Но еще при жизни Гегеля в нем, не ослепленном границами, видели мировую силу — принуждение событий и обстоятельств, говорящих через человека, превращающих фрагменты в единство, а хаос — в действенную значимость. Здесь — сначала во Франции, затем в Центральной Европе — проявился Zeitgeist, или Дух времени: необходимость и веление порядка, положившего конец разрушительному избытку индивидуалистической свободы и фрагментарному правлению. В этом смысле Наполеон был прогрессивной силой, устанавливая политическую стабильность, восстанавливая мораль, дисциплинируя характер, модернизируя, уточняя, кодифицируя законы, защищая жизнь и собственность, прекращая или смягчая феодализм, успокаивая крестьян, помогая промышленности, поддерживая надежную валюту, очищая и улучшая администрацию и судебную систему, поощряя науки и искусство (но препятствуя литературе и сковывая печать), строя школы, благоустраивая города, исправляя некоторые из разрушений, причиненных войной. Благодаря его усилиям за пятнадцать лет его правления Европа продвинулась на полвека вперед.
Он не был самой мощной и прочной силой своего времени. Сильнее была Промышленная революция, которая сделала Великобританию достаточно богатой железом и золотом, чтобы осуществить и профинансировать падение Наполеона, затем сделала Европу достаточно энергичной, чтобы овладеть земным шаром, затем сделала Америку достаточно изобретательной, чтобы спасти и пополнить Европу, затем… Лишь менее сильной, чем промышленная революция, но гораздо более сильной и продолжительной, чем «сын революции», была революция, начавшаяся во Франции в 1789 году и затем распространившая свои последствия по всей Европе в виде замены феодальных уз и повинностей правами личности, а также всемирного действия соперничающих голодов, которые нашли свое наиболее яркое выражение во Французской революции: жажда свободы — передвижения, роста, предпринимательства, вероисповедания, мысли, слова и печати; и жажда равенства — доступа к возможностям, образованию, здравоохранению и правосудию. Эти враждебные стремления поочередно доминировали в истории современного человека: жажда свободы в ущерб равенству была постоянной темой XIX века в Европе и Америке; жажда равенства ценой свободы стала доминирующим аспектом европейской и американской истории в XX веке. Французская революция и Американская революция в интерпретации Джефферсона довели свободу до крайности, раскрепостив индивидуализм до разрушительного беспорядка, а высшие способности — до повторяющихся кризисов концентрированного богатства. Наполеон обеспечил дисциплину, которая сдержала политический, экономический и моральный беспорядок в послереволюционной Франции; ни одна дисциплина не сдержала подобный беспорядок в наше время.

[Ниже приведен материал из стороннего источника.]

-- pv_equiv track=rewrite | github.com/sloremart/NEURODXBACK | controlfacturacion/views.py | filter_duplicate_citas
-- ===== SOURCE A (Python) =====
-- def filter_duplicate_citas(citas):
--     unique_citas = []
--     duplicate_citas = []
--     seen = set()
--     for cita in citas:
--         key = (cita['IdCita'], cita['CUPS'])
--         if key not in seen:
--             seen.add(key)
--             unique_citas.append(cita)
--         else:
--             duplicate_citas.append(cita)
--     return unique_citas, duplicate_citas
-- ===== SOURCE B (Python) =====
-- def filter_duplicate_citas(citas):
--     citas = list(citas)
--     first_index = {}
--     for i, cita in enumerate(citas):
--         key = (cita['IdCita'], cita['CUPS'])
--         if key not in first_index:
--             first_index[key] = i
--     unique_citas = []
--     duplicate_citas = []
--     for i, cita in enumerate(citas):
--         if first_index[(cita['IdCita'], cita['CUPS'])] == i:
--             unique_citas.append(cita)
--         else:
--             duplicate_citas.append(cita)
--     return unique_citas, duplicate_citas
-- ===== Notes on version B (the rewrite author's own statement) =====
-- stated objective: alternative
-- what changed: Replaces the single-pass seen-set partition by a two-pass scheme: first build a dict mapping each (IdCita, CUPS) key to the index of its first occurrence, then classify each cita by whether its index equals that first-occurrence index.
import Mathlib
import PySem

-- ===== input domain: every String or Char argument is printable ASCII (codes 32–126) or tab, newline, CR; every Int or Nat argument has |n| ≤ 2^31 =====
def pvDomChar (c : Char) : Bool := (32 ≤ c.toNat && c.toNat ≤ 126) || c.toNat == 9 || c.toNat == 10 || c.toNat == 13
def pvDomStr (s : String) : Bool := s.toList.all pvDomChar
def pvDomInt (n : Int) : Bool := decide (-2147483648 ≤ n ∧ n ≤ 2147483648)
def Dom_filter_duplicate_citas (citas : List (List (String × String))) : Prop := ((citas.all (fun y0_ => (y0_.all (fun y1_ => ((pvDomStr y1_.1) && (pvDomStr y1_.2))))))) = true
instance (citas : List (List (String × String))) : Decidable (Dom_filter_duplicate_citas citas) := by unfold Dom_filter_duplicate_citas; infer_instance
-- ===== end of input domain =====

-- B replaces A's single-pass seen-set partition by two passes: build a first-occurrence
-- index dict for key (IdCita, CUPS), then classify each cita by comparing its index
-- with the stored first-occurrence index (alternative decomposition, same cost).


-- key = (cita['IdCita'], cita['CUPS']); both components are `some` on all inputs admitted by Pre_
def pvKey (cita : List (String × String)) : Option String × Option String :=
  (PySem.Dict.get? (PySem.Dict.mk cita) "IdCita", PySem.Dict.get? (PySem.Dict.mk cita) "CUPS")

-- ===== PORT A =====
-- loop body of A: if key not in seen: seen.add(key); unique.append(cita) else duplicate.append(cita)
def pvStepA (st : List (List (String × String)) × List (List (String × String)) × PySem.Set (Option String × Option String))
    (cita : List (String × String)) :
    List (List (String × String)) × List (List (String × String)) × PySem.Set (Option String × Option String) :=
  if ¬ (pvKey cita ∈ st.2.2) then (st.1 ++ [cita], st.2.1, PySem.Set.add st.2.2 (pvKey cita))
  else (st.1, st.2.1 ++ [cita], st.2.2)

def filter_duplicate_citas (citas : List (List (String × String))) :
    (List (List (String × String))) × (List (List (String × String))) :=
  let r := citas.foldl pvStepA ([], [], PySem.Set.empty)
  (r.1, r.2.1)

-- ===== PORT B =====
-- first pass of B: if key not in first_index: first_index[key] = i
def pvStepB1 (d : PySem.Dict (Option String × Option String) Int) (p : Int × List (String × String)) :
    PySem.Dict (Option String × Option String) Int :=
  if PySem.Dict.contains d (pvKey p.2) = false then PySem.Dict.insert d (pvKey p.2) p.1 else d

-- second pass of B: unique iff first_index[key] == i
def pvStepB2 (first : PySem.Dict (Option String × Option String) Int)
    (st : List (List (String × String)) × List (List (String × String))) (p : Int × List (String × String)) :
    List (List (String × String)) × List (List (String × String)) :=
  if PySem.Dict.get? first (pvKey p.2) = some p.1 then (st.1 ++ [p.2], st.2) else (st.1, st.2 ++ [p.2])

def filter_duplicate_citas_alt (citas : List (List (String × String))) :
    (List (List (String × String))) × (List (List (String × String))) :=
  let first := (PySem.List.enumerate citas).foldl pvStepB1 PySem.Dict.empty
  (PySem.List.enumerate citas).foldl (pvStepB2 first) ([], [])

-- ===== PRECONDITION & SPEC =====
-- Pre_ excludes exactly the inputs containing a cita without an 'IdCita' or 'CUPS' entry,
-- on which the Python A raises KeyError (B raises there too).
def Pre_filter_duplicate_citas (citas : List (List (String × String))) : Prop :=
  ∀ cita ∈ citas, (PySem.Dict.get? (PySem.Dict.mk cita) "IdCita").isSome = true ∧
    (PySem.Dict.get? (PySem.Dict.mk cita) "CUPS").isSome = true
instance (citas : List (List (String × String))) : Decidable (Pre_filter_duplicate_citas citas) := by
  unfold Pre_filter_duplicate_citas; infer_instance

def pvWitness_filter_duplicate_citas : (List (List (String × String))) :=
  [[("IdCita", "1"), ("CUPS", "A")], [("IdCita", "1"), ("CUPS", "A")]]

def Spec_filter_duplicate_citas (citas : List (List (String × String)))
    (out : (List (List (String × String))) × (List (List (String × String)))) : Prop :=
  out = filter_duplicate_citas_alt citas
instance (citas : List (List (String × String))) (out : (List (List (String × String))) × (List (List (String × String)))) : Decidable (Spec_filter_duplicate_citas citas out) := by
  unfold Spec_filter_duplicate_citas; infer_instance

-- ===== CLAIM (what is proved, stated in full; the proofs are below) =====
def Claim_equal_filter_duplicate_citas : Prop := ∀ (citas : List (List (String × String))), Dom_filter_duplicate_citas citas → Pre_filter_duplicate_citas citas → Spec_filter_duplicate_citas citas (filter_duplicate_citas citas)

-- ===== LEMMAS AND PROOFS =====

-- first-occurrence index of a key in a list of citas
def pvFIdx (l : List (List (String × String))) (k : Option String × Option String) : Option Nat :=
  List.findIdx? (fun c => decide (pvKey c = k)) l

lemma pvFIdx_lt_length {l : List (List (String × String))} {k : Option String × Option String} {m : Nat}
    (h : pvFIdx l k = some m) : m < l.length :=
  (List.findIdx?_eq_some_iff_findIdx_eq.mp h).1

lemma pvFIdx_cons (c : List (String × String)) (t : List (List (String × String)))
    (k : Option String × Option String) :
    pvFIdx (c :: t) k = if pvKey c = k then some 0 else (pvFIdx t k).map (· + 1) := by
  simp [pvFIdx, List.findIdx?_cons]

lemma pvFIdx_append (pre l : List (List (String × String))) (k : Option String × Option String) :
    pvFIdx (pre ++ l) k = (pvFIdx pre k).or ((pvFIdx l k).map (· + pre.length)) := by
  simp [pvFIdx, List.findIdx?_append]

-- pass 1 builds the first-occurrence dict
lemma pvBuild_get (l : List (List (String × String))) (n : Int)
    (d : PySem.Dict (Option String × Option String) Int) (k : Option String × Option String) :
    ((PySem.List.enumerate l n).foldl pvStepB1 d).get? k
      = (d.get? k).or ((pvFIdx l k).map (fun m => n + (m : Int))) := by
  induction l generalizing n d with
  | nil => simp [PySem.List.enumerate_nil, pvFIdx]
  | cons c t ih =>
    rw [PySem.List.enumerate_cons, List.foldl_cons]
    by_cases hc : PySem.Dict.contains d (pvKey c) = false
    · have hstep : pvStepB1 d (n, c) = PySem.Dict.insert d (pvKey c) n := by simp [pvStepB1, hc]
      rw [hstep, ih]
      by_cases hk : k = pvKey c
      · subst hk
        have hd : d.get? (pvKey c) = none := (PySem.Dict.get?_eq_none_iff_contains d _).mpr hc
        rw [PySem.Dict.get?_insert_self, hd, pvFIdx_cons, if_pos rfl]
        simp
      · rw [PySem.Dict.get?_insert, if_neg hk, pvFIdx_cons]
        have hne : ¬ (pvKey c = k) := fun h => hk h.symm
        rw [if_neg hne]
        cases hd : d.get? k with
        | some v => simp
        | none =>
          cases hft : pvFIdx t k with
          | none => simp
          | some m =>
            simp
            omega
    · have hstep : pvStepB1 d (n, c) = d := by simp [pvStepB1, hc]
      rw [hstep, ih, pvFIdx_cons]
      by_cases hk : pvKey c = k
      · rw [if_pos hk]
        have hsome : (d.get? k).isSome = true := by
          rw [← PySem.Dict.contains_eq_isSome_get?, ← hk]
          simpa using hc
        obtain ⟨v, hv⟩ := Option.isSome_iff_exists.mp hsome
        simp [hv]
      · rw [if_neg hk]
        cases hd : d.get? k with
        | some v => simp
        | none =>
          cases hft : pvFIdx t k with
          | none => simp
          | some m =>
            simp
            omega

lemma pvFirst_get (citas : List (List (String × String))) (k : Option String × Option String) :
    ((PySem.List.enumerate citas).foldl pvStepB1 PySem.Dict.empty).get? k
      = (pvFIdx citas k).map (fun m => (m : Int)) := by
  rw [pvBuild_get]
  cases h : pvFIdx citas k <;> simp [PySem.Dict.get?_empty]

-- main loop correspondence: A's seen-set pass over the suffix equals B's second pass
lemma pvMainLoop (citas : List (List (String × String))) :
    ∀ (l pre u dup : List (List (String × String))) (seen : PySem.Set (Option String × Option String)),
    citas = pre ++ l →
    (∀ k, k ∈ seen ↔ ∃ m, pvFIdx citas k = some m ∧ m < pre.length) →
    ((l.foldl pvStepA (u, dup, seen)).1, (l.foldl pvStepA (u, dup, seen)).2.1)
      = (PySem.List.enumerate l (pre.length : Int)).foldl
          (pvStepB2 ((PySem.List.enumerate citas).foldl pvStepB1 PySem.Dict.empty)) (u, dup) := by
  intro l
  induction l with
  | nil => intro pre u dup seen _ _; simp [PySem.List.enumerate_nil]
  | cons c t ih =>
    intro pre u dup seen hcit H
    have hsplit : ∀ k, pvFIdx citas k = (pvFIdx pre k).or ((pvFIdx (c :: t) k).map (· + pre.length)) := by
      intro k; rw [hcit, pvFIdx_append]
    have hm : ∃ m, pvFIdx citas (pvKey c) = some m ∧ m ≤ pre.length := by
      cases hp : pvFIdx pre (pvKey c) with
      | none =>
        refine ⟨pre.length, ?_, le_refl _⟩
        rw [hsplit, hp, pvFIdx_cons, if_pos rfl]
        simp
      | some m' =>
        exact ⟨m', by rw [hsplit, hp]; rfl, le_of_lt (pvFIdx_lt_length hp)⟩
    obtain ⟨m, hfm, hmle⟩ := hm
    have hback : ∀ k, pvFIdx citas k = some pre.length → k = pvKey c := by
      intro k hk
      rw [hsplit k] at hk
      cases hp : pvFIdx pre k with
      | some m' =>
        rw [hp] at hk
        have h1 : m' = pre.length := by simpa using hk
        have h2 := pvFIdx_lt_length hp
        omega
      | none =>
        rw [hp, Option.none_or, pvFIdx_cons] at hk
        by_cases hkc : pvKey c = k
        · exact hkc.symm
        · rw [if_neg hkc, Option.map_map] at hk
          cases hft : pvFIdx t k with
          | none => rw [hft] at hk; simp at hk
          | some j => rw [hft] at hk; simp at hk; omega
    have hlen1 : ((pre ++ [c]).length : Int) = (pre.length : Int) + 1 := by
      have h : (pre ++ [c]).length = pre.length + 1 := by simp
      rw [h]; push_cast; ring
    rw [List.foldl_cons, PySem.List.enumerate_cons, List.foldl_cons]
    by_cases hmem : pvKey c ∈ seen
    · -- duplicate: key already seen, so first occurrence index m < pre.length
      have hlt : m < pre.length := by
        obtain ⟨m', hm', hlt'⟩ := (H _).mp hmem
        rw [hfm] at hm'
        obtain rfl := Option.some.inj hm'
        exact hlt'
      have hA : pvStepA (u, dup, seen) c = (u, dup ++ [c], seen) := by
        simp only [pvStepA]
        rw [if_neg (not_not_intro hmem)]
      have hBc : ¬ (PySem.Dict.get? ((PySem.List.enumerate citas).foldl pvStepB1 PySem.Dict.empty) (pvKey c)
          = some ((pre.length : Nat) : Int)) := by
        rw [pvFirst_get, hfm]
        simp
        omega
      have hB : pvStepB2 ((PySem.List.enumerate citas).foldl pvStepB1 PySem.Dict.empty)
          (u, dup) (((pre.length : Nat) : Int), c) = (u, dup ++ [c]) := by
        simp only [pvStepB2]
        rw [if_neg hBc]
      rw [hA, hB]
      have H' : ∀ k, k ∈ seen ↔ ∃ m', pvFIdx citas k = some m' ∧ m' < (pre ++ [c]).length := by
        intro k
        constructor
        · intro hk
          obtain ⟨m', h1, h2⟩ := (H k).mp hk
          exact ⟨m', h1, by simp; omega⟩
        · rintro ⟨m', h1, h2⟩
          simp only [List.length_append, List.length_cons, List.length_nil] at h2
          by_cases hm'n : m' = pre.length
          · subst hm'n
            obtain rfl := hback k h1
            exact hmem
          · exact (H k).mpr ⟨m', h1, by omega⟩
      have := ih (pre ++ [c]) u (dup ++ [c]) seen (by rw [hcit]; simp) H'
      rw [hlen1] at this
      exact this
    · -- unique: key unseen, so its first occurrence is exactly here (m = pre.length)
      have hmn : m = pre.length := by
        by_cases hne : m < pre.length
        · exact absurd ((H _).mpr ⟨m, hfm, hne⟩) hmem
        · omega
      have hA : pvStepA (u, dup, seen) c = (u ++ [c], dup, PySem.Set.add seen (pvKey c)) := by
        simp only [pvStepA]
        rw [if_pos hmem]
      have hBc : PySem.Dict.get? ((PySem.List.enumerate citas).foldl pvStepB1 PySem.Dict.empty) (pvKey c)
          = some ((pre.length : Nat) : Int) := by
        rw [pvFirst_get, hfm, hmn]
        simp
      have hB : pvStepB2 ((PySem.List.enumerate citas).foldl pvStepB1 PySem.Dict.empty)
          (u, dup) (((pre.length : Nat) : Int), c) = (u ++ [c], dup) := by
        simp only [pvStepB2]
        rw [if_pos hBc]
      rw [hA, hB]
      have H' : ∀ k, k ∈ PySem.Set.add seen (pvKey c) ↔
          ∃ m', pvFIdx citas k = some m' ∧ m' < (pre ++ [c]).length := by
        intro k
        rw [PySem.Set.mem_add]
        constructor
        · rintro (hk | rfl)
          · obtain ⟨m', h1, h2⟩ := (H k).mp hk
            exact ⟨m', h1, by simp; omega⟩
          · exact ⟨m, hfm, by simp; omega⟩
        · rintro ⟨m', h1, h2⟩
          simp only [List.length_append, List.length_cons, List.length_nil] at h2
          by_cases hm'n : m' = pre.length
          · subst hm'n
            exact Or.inr (hback k h1)
          · exact Or.inl ((H k).mpr ⟨m', h1, by omega⟩)
      have := ih (pre ++ [c]) (u ++ [c]) dup (PySem.Set.add seen (pvKey c)) (by rw [hcit]; simp) H'
      rw [hlen1] at this
      exact this

-- ===== VERDICT (by name: the statement is the Claim_ definition above) =====
theorem filter_duplicate_citas_spec : Claim_equal_filter_duplicate_citas := by
  intro citas _ _
  unfold Spec_filter_duplicate_citas filter_duplicate_citas filter_duplicate_citas_alt
  have h := pvMainLoop citas citas [] [] [] PySem.Set.empty (by simp) (by simp [PySem.Set.empty])
  simpa using h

Когда Наполеон после Тильзитского мира (1807) довел порядок до крайности, подчинив государственную мудрость воле к власти, он уже не представлял дух времени. Он подражал и присоединялся к абсолютным континентальным монархиям, с которыми боролся; он завидовал и обхаживал аристократию, которая презирала его и замышляла его уничтожить; он стал реакционной силой, когда Франция снова жаждала свободы и призывала к демократии.

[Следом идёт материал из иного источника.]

-- pv_equiv track=rewrite | github.com/KrShaswat/-unsolved | DSA/Arrays/Bit-Manipulation/finding-nth-magic-number/python/findingNthMagicNumber.py | findingNthMagicNumber
-- ===== SOURCE A (Python) =====
-- def findingNthMagicNumber(A):
--         ans = 0
--         power = 1
--         while A > 0:
--             if A & 1:
--                 ans += (5**power)
--             A = A >> 1
--             power += 1
--
--         return ans
-- ===== SOURCE B (Python) =====
-- def findingNthMagicNumber(A):
--     if A <= 0:
--         return 0
--     val = 0
--     for c in bin(A)[2:]:
--         val = val * 5 + int(c)
--     return val * 5
-- ===== Notes on version B (the rewrite author's own statement) =====
-- stated objective: alternative
-- what changed: Replaces the LSB-first while-loop that sums explicit 5**power terms with an MSB-first Horner evaluation over the binary digit string bin(A)[2:], finishing with one multiplication by 5.
import Mathlib
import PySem

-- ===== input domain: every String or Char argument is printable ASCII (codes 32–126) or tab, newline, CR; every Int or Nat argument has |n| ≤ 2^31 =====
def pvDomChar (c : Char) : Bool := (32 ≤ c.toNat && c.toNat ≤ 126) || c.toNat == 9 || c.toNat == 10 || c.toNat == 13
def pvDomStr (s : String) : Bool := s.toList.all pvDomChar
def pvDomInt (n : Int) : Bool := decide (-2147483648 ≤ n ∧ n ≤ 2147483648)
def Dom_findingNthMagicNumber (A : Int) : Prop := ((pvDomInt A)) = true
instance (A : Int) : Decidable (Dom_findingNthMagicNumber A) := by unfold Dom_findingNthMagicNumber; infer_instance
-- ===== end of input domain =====

-- B re-expresses A's LSB-first sum of 5**power terms as an MSB-first Horner
-- evaluation of the binary digit string; same cost, different decomposition.


-- termination helper for the while loop of A (cited by decreasing_by)
theorem pvShiftNat (n : Nat) : ((n:Int) >>> (1:Int)) = ((n / 2 : Nat) : Int) := by
  simp; rfl

theorem pvShiftToNatLt (A : Int) (h : 0 < A) : (A >>> (1:Int)).toNat < A.toNat := by
  have hA : ((A.toNat : Int)) = A := Int.toNat_of_nonneg (le_of_lt h)
  rw [← hA, pvShiftNat]
  simp
  omega

-- ===== PORT A =====
-- while A > 0: if A & 1: ans += 5**power; A >>= 1; power += 1
def pvLoopA (A ans power : Int) : Int :=
  if h : A > 0 then
    pvLoopA (A >>> (1:Int))
      (if Int.land A 1 ≠ 0 then ans + 5 ^ power.toNat else ans)
      (power + 1)
  else ans
termination_by A.toNat
decreasing_by exact pvShiftToNatLt A h

def findingNthMagicNumber (A : Int) : Int := pvLoopA A 0 1

-- ===== PORT B =====
-- hand port of Python's bin(n)[2:] for n > 0: MSB-first binary digit characters (exact there)
def pvBinDigits (n : Nat) : List Char :=
  if n = 0 then [] else pvBinDigits (n / 2) ++ [if n % 2 = 1 then '1' else '0']

def findingNthMagicNumber_alt (A : Int) : Int :=
  if A ≤ 0 then 0
  else
    -- int(c) on a '0'/'1' digit character is c.toNat - 48 (exact)
    let val := (pvBinDigits A.toNat).foldl (fun v c => v * 5 + Int.ofNat (c.toNat - 48)) 0
    val * 5

-- ===== PRECONDITION & SPEC =====
def Spec_findingNthMagicNumber (A : Int) (out : Int) : Prop := out = findingNthMagicNumber_alt A
instance (A : Int) (out : Int) : Decidable (Spec_findingNthMagicNumber A out) := by unfold Spec_findingNthMagicNumber; infer_instance

-- ===== CLAIM =====
def Claim_equal_findingNthMagicNumber : Prop := ∀ (A : Int), Dom_findingNthMagicNumber A → Spec_findingNthMagicNumber A (findingNthMagicNumber A)

-- ===== LEMMAS AND PROOFS =====

-- base-5 value of the binary digits of n (little-endian recursion)
def pvF (n : Nat) : Int := if n = 0 then 0 else 5 * pvF (n / 2) + (n % 2 : Nat)

theorem pvFoldB (n : Nat) :
    (pvBinDigits n).foldl (fun v c => v * 5 + Int.ofNat (c.toNat - 48)) 0 = pvF n := by
  induction n using Nat.strong_induction_on with
  | _ n ih =>
    unfold pvBinDigits pvF
    by_cases h : n = 0
    · simp [h]
    · simp only [h, if_false, List.foldl_append, ih (n / 2) (by omega)]
      rcases Nat.mod_two_eq_zero_or_one n with h2 | h2 <;> simp [h2] <;> ring

theorem pvLoopA_eq (n : Nat) : ∀ (ans power : Int), 0 ≤ power →
    pvLoopA (n : Int) ans power = ans + 5 ^ power.toNat * pvF n := by
  induction n using Nat.strong_induction_on with
  | _ n ih =>
    intro ans power hp
    by_cases h : n = 0
    · unfold pvLoopA pvF; simp [h]
    · have hpos : ((n : Int)) > 0 := by exact_mod_cast Nat.pos_of_ne_zero h
      have hshift : ((n : Int) >>> (1:Int)) = ((n / 2 : Nat) : Int) := by simp; rfl
      have hland : Int.land (n : Int) 1 = ((n % 2 : Nat) : Int) := by
        simp [Int.land, Nat.and_one_is_mod]
      have hrec := ih (n / 2) (by omega)
      have hpt : (power + 1).toNat = power.toNat + 1 := by omega
      unfold pvLoopA
      rw [dif_pos hpos, hshift, hland, hrec _ (power + 1) (by omega)]
      have hF : pvF n = 5 * pvF (n / 2) + (n % 2 : Nat) := by
        rw [pvF]; simp [h]
      rw [hF, hpt]
      rcases Nat.mod_two_eq_zero_or_one n with h2 | h2 <;>
        rw [h2] <;> simp [pow_succ] <;> ring

-- ===== VERDICT =====
theorem findingNthMagicNumber_spec : Claim_equal_findingNthMagicNumber := by
  unfold Claim_equal_findingNthMagicNumber
  intro A _
  unfold Spec_findingNthMagicNumber findingNthMagicNumber findingNthMagicNumber_alt
  by_cases h : A ≤ 0
  · unfold pvLoopA
    rw [dif_neg (by omega : ¬ A > 0), if_pos h]
  · rw [if_neg h]
    obtain ⟨n, rfl⟩ : ∃ n : Nat, A = (n : Int) :=
      ⟨A.toNat, (Int.toNat_of_nonneg (by omega)).symm⟩
    rw [pvLoopA_eq n 0 1 (by omega)]
    simp only [Int.toNat_natCast]
    rw [pvFoldB]
    norm_num [mul_comm]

Это еще один юмор истории: если при жизни Наполеон олицетворял потребность своей страны в порядке после буйства свободы, то после смерти и благодаря силе переделанной легенды он снова стал сыном революции, врагом абсолютизма и аристократии, символом бунта, управляемым рупором повторяющихся криков о свободе. В 1799 году возможности и характер сделали его диктатором, едва ли не большим, чем история; после 1815 года и его заключения в тюрьму, а еще больше после 1821 года и его смерти общественное воображение на полвека превратило его в самого убедительного апостола свободы. Немногие великие люди после смерти остаются теми, кем они были при жизни.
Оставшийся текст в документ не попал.